__Supplied data__:
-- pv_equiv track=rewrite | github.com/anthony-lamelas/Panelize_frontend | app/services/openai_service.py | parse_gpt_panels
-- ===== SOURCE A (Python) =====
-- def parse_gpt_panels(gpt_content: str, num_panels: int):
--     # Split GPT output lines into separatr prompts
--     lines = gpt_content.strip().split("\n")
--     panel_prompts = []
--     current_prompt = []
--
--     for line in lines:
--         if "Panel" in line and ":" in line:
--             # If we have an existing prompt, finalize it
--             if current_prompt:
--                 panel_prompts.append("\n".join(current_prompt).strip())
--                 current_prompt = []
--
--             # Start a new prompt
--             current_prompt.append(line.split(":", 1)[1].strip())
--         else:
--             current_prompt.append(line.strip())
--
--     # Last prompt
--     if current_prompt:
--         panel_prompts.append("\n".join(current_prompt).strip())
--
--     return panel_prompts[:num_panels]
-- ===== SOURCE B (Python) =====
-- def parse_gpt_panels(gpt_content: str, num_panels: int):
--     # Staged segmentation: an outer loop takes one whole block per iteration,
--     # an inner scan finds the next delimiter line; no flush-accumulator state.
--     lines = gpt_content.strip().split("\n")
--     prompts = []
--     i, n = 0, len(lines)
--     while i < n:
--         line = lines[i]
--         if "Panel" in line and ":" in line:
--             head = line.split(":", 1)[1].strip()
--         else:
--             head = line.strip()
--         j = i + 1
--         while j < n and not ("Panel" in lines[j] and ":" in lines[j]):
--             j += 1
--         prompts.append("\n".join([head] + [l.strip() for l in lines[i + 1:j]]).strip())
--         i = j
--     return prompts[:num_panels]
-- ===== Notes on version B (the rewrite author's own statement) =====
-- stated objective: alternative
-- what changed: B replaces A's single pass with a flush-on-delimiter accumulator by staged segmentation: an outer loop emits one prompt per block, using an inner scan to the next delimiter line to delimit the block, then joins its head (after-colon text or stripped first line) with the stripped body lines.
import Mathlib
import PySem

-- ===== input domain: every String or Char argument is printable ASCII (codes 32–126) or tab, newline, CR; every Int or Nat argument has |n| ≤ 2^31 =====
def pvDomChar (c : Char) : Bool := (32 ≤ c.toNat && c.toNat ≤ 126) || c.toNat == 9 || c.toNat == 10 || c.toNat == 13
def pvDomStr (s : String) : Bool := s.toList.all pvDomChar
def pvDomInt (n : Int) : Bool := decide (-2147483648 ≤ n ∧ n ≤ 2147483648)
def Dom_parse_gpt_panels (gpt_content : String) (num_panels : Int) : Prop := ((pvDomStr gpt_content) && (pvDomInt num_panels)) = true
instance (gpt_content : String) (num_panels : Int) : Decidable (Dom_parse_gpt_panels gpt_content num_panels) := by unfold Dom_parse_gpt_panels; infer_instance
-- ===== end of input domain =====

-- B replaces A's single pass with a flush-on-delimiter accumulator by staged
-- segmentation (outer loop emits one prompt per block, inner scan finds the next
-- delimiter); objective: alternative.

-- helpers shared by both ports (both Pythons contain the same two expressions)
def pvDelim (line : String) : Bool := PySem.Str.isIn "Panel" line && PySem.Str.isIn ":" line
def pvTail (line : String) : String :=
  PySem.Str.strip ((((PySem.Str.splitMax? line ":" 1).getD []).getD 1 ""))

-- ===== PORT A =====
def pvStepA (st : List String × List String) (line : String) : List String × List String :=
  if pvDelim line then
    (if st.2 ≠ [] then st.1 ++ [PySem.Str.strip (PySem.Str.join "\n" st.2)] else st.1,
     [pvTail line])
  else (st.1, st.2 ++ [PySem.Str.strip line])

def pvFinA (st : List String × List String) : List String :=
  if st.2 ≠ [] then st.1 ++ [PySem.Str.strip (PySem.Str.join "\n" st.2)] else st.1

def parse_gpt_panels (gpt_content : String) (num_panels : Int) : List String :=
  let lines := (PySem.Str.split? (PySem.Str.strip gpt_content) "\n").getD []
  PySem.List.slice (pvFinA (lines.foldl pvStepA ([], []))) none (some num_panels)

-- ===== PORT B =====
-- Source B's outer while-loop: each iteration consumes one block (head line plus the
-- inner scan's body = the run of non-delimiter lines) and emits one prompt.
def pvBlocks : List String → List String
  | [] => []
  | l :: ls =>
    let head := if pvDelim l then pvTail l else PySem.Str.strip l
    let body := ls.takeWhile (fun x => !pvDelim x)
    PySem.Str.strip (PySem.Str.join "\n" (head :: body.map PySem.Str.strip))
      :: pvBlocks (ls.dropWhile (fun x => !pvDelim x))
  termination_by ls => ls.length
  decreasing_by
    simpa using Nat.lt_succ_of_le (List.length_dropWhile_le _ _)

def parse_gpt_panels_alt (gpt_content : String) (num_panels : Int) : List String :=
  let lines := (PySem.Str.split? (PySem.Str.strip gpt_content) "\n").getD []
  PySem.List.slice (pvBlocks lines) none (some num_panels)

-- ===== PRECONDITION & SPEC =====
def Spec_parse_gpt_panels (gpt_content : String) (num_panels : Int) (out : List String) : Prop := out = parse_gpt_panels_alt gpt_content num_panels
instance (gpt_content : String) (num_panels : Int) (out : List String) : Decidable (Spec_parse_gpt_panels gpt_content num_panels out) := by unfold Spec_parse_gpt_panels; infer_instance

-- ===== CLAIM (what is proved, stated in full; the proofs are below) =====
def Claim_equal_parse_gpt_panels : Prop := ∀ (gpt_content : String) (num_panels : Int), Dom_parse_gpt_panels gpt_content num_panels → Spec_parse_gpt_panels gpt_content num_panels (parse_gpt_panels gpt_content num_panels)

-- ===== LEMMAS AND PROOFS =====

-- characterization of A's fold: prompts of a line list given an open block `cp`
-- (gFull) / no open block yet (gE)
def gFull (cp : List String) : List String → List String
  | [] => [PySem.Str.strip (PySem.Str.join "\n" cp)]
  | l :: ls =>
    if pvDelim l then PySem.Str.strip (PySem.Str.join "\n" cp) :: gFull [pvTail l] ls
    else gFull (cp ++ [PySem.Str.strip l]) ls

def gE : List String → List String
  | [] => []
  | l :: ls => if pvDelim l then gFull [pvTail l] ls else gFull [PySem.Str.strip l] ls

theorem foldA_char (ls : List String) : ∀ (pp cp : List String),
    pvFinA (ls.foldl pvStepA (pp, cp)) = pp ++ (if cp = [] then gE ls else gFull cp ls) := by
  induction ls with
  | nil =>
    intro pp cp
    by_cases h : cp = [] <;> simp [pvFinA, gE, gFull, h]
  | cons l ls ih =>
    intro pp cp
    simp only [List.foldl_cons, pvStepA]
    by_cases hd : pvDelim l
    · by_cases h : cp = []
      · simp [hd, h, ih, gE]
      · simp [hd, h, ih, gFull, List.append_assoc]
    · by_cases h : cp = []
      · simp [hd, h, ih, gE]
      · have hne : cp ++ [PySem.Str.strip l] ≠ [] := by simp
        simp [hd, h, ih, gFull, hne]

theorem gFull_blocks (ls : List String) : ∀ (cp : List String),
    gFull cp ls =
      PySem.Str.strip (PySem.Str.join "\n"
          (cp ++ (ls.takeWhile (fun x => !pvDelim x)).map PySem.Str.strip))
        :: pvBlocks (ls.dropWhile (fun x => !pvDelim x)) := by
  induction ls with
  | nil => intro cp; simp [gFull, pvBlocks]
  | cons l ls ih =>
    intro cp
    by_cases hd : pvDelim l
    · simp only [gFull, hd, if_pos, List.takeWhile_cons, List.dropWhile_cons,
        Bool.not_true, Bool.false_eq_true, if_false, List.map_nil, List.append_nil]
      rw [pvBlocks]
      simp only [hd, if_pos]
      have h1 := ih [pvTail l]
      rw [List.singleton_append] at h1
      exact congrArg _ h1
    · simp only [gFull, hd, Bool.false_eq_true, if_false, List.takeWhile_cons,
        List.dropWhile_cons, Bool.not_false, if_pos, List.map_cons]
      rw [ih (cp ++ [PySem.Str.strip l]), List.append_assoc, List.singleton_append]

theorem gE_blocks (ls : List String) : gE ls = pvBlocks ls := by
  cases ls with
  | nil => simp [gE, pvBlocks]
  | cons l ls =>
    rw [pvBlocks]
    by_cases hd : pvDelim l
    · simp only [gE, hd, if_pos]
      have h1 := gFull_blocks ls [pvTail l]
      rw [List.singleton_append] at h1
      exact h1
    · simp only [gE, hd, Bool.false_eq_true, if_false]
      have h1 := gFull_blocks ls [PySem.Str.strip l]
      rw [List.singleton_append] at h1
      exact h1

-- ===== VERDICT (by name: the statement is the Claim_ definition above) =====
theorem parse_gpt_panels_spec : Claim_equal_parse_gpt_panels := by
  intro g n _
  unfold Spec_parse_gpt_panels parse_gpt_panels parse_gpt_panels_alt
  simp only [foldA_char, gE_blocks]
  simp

--

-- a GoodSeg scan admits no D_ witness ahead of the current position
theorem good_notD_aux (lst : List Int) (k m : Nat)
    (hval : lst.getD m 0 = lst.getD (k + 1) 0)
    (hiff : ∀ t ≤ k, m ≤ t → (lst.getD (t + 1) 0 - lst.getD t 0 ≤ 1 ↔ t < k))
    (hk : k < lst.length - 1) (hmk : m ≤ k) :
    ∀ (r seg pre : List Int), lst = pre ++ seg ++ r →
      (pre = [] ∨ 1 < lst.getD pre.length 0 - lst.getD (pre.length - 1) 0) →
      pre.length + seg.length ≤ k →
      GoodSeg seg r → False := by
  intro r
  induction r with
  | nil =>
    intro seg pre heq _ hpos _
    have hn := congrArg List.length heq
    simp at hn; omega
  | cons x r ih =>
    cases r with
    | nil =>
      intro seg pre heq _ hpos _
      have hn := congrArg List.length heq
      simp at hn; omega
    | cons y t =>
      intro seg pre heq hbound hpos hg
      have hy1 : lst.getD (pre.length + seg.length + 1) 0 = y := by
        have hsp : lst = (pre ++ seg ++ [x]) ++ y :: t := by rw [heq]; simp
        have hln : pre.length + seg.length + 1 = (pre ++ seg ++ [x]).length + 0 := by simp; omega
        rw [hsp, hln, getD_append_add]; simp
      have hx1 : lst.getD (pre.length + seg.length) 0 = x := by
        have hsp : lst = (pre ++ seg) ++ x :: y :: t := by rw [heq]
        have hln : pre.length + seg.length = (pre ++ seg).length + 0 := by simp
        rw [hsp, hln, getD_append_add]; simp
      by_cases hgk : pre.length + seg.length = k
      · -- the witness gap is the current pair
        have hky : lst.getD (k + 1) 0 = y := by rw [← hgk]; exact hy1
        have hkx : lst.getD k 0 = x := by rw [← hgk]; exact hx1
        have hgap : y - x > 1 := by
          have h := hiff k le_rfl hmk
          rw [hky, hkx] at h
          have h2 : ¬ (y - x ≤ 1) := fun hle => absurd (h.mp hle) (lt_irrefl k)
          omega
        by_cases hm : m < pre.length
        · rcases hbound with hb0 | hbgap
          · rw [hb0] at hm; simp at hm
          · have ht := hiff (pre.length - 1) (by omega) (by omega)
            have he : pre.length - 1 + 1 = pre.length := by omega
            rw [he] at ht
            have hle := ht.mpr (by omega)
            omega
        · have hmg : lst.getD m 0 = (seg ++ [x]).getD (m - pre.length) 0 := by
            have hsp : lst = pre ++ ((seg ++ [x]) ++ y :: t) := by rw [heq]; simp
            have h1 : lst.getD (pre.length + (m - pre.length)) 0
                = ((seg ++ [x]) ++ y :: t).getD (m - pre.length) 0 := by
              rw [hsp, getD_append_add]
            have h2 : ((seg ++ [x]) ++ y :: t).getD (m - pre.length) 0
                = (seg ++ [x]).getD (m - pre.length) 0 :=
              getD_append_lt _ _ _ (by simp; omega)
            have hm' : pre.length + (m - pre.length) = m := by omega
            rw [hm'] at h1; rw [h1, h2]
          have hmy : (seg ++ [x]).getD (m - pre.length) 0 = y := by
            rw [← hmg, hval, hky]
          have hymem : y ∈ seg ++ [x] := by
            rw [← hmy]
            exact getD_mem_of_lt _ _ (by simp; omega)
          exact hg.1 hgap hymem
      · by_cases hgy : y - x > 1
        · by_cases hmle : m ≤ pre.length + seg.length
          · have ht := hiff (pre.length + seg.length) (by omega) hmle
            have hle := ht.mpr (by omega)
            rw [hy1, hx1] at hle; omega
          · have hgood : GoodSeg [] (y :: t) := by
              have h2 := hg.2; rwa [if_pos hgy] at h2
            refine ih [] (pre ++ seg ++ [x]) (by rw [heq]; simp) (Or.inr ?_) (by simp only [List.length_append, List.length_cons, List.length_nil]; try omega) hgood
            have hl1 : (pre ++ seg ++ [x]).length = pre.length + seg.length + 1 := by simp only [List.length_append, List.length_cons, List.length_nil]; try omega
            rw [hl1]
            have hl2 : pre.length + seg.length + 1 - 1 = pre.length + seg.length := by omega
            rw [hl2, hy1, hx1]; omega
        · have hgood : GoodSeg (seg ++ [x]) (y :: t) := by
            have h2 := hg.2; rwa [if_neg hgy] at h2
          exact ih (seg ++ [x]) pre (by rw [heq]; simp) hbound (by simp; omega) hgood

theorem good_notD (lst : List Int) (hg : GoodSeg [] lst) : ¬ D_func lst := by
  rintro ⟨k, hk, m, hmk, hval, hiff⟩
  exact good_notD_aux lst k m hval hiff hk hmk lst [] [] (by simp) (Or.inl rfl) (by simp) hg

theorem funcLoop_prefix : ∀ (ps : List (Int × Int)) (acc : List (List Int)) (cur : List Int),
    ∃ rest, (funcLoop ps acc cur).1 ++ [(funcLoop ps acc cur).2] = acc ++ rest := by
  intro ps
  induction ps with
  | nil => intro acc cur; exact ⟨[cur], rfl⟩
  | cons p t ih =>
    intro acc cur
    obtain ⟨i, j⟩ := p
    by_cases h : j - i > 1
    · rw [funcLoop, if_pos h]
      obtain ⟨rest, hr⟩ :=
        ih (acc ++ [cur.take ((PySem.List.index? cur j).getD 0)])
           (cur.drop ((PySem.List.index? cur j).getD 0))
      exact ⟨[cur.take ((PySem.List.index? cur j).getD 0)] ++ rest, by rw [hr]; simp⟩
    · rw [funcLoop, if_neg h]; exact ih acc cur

__Try it__:
Look through the material above. Copy each line where the word "instance" appears.

__Result__:
instance (gpt_content : String) (num_panels : Int) : Decidable (Dom_parse_gpt_panels gpt_content num_panels) := by unfold Dom_parse_gpt_panels; infer_instance
instance (gpt_content : String) (num_panels : Int) (out : List String) : Decidable (Spec_parse_gpt_panels gpt_content num_panels out) := by unfold Spec_parse_gpt_panels; infer_instance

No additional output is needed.